In Kane’s article, he goes to explain four reasons that he believes that “indeterministic developments in modern physics have not (p. 8) disposed of determinist threats to free will” (Kane, 2005, p. 3-4). In this essay, we will be looking at one of the four issues. The issue being looked at is that “while determinism has been in retreat in the physical sciences during the twentieth century, developments in sciences other than physics—in biology, neuroscience, psychology, psychiatry, social and behavior sciences—have been moving in the opposite direction” (Kane, 2005, p. 4). In looking at the idea of how indeterminism threatens free will, you have to think on the idea of chance rather than causation.

One of the examples used in the notes regarding free will looks at the idea of holding an apple in your hand and dropping it. Another similar example to this could be you relaxing under an apple tree and seeing an apple fall from the tree. Due to gravity, this seems plausible and definitely causation. Indeterminism looks at it as sitting under an apple tree with a 45% chance of an apple falling, a 25% chance of a banana dropping, and a 30% chance of pear falling out of the tree and floating away.

Although it seems like a silly example due to it being severely unlikely that a pear could fall out of an apple tree and float away, this example provides the idea of why indeterminism would cause an issue with free will. Hard Determinism shows how reality truly is not determined by small or even big actions and can argue the fact that free will is nonexistent because you could be expecting that apple to fall at any moment but when it doesn’t and you look up, all you see is that pear floating away in the distance. Coming back down to Earth, according to Gessell, hard determinism focuses in on the idea that the past doesn’t have a strong effect on the future.

Gessell’s research focused around whether or not the outcome of an experiment is deterministic or indeterministic. The way that it would be deterministic would be having the same outcome every single time. The way that it would be indeterministic would be having a different outcome or the same outcome only based on chance. What he focuses in on is whether or not the outcomes are the outcomes due to the same procedures being done or whether someone messes up or changes a small bit of the procedure. Indeterminism focuses on the idea that determinism and free will do not go hand in hand and thus determinism doesn’t exist in the world of indeterminism.
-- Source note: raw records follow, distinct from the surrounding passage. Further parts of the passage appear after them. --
-- pv_equiv track=rewrite | github.com/ArchipelagoMW/Archipelago | worlds/tloz_oos/patching/text/encoding.py | build_compact_table
-- ===== SOURCE A (Python) =====
-- def build_compact_table(data: dict[str, list[int]]) -> tuple[list[int], dict[str, int]]:
--     sorted_items = sorted(data.items(), key=lambda kv: -len(kv[1]))
--     compact = []
--     offsets = {}
--
--     for key, seq in sorted_items:
--         for key2 in offsets:
--             string_end = offsets[key2] + len(data[key2])
--             if compact[string_end - len(seq):string_end] == seq:
--                 offset = string_end - len(seq)
--                 break
--         else:
--             offset = len(compact)
--             compact.extend(seq)
--         offsets[key] = offset
--     assert len(compact) <= 0xffff
--
--     return compact, offsets
-- ===== SOURCE B (Python) =====
-- def build_compact_table(data: dict[str, list[int]]) -> tuple[list[int], dict[str, int]]:
--     # Suffix-dictionary packing: one dict keyed by every suffix of the appended
--     # strings (earliest start position wins) replaces A's inner scan over all
--     # previously placed strings with a slice comparison each.
--     sorted_items = sorted(data.items(), key=lambda kv: -len(kv[1]))
--     compact = []
--     offsets = {}
--     sufmap = {}
--
--     for key, seq in sorted_items:
--         off = sufmap.get(tuple(seq))
--         if off is None:
--             off = len(compact)
--             compact.extend(seq)
--             end = len(compact)
--             n = len(seq)
--             for k in range(n + 1):
--                 sufmap.setdefault(tuple(seq[n - k:]), end - k)
--         offsets[key] = off
--     assert len(compact) <= 0xffff
--
--     return compact, offsets
-- ===== Notes on version B (the rewrite author's own statement) =====
-- stated objective: faster
-- what changed: A's inner loop rescans every previously placed string and slice-compares it against the new sequence; B instead maintains one dictionary mapping every suffix of the appended strings to its earliest start position, so each item is resolved by a single dictionary lookup.
import Mathlib
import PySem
Although this example doesn’t happen inside of a lab, it definitely provides the idea of chance rather than causation. One of my best friends helped me get a bike at the end of last semester so that I could stop using gas as much. This semester, I would ride my bike to campus every day and lock it up in the same spot outside of the Thagard building and every day after class I would unlock it and take it back home with me. Seems like simple deterministic ideals and free will since I chose to lock it up there and unlock every day. The idea of determinism was taken away one fateful Tuesday when I took the same steps I did every day- arrive to campus, lock the bike up, go to class, come back, and when I went to unlock my bike it was gone with my bike lock broken on the ground.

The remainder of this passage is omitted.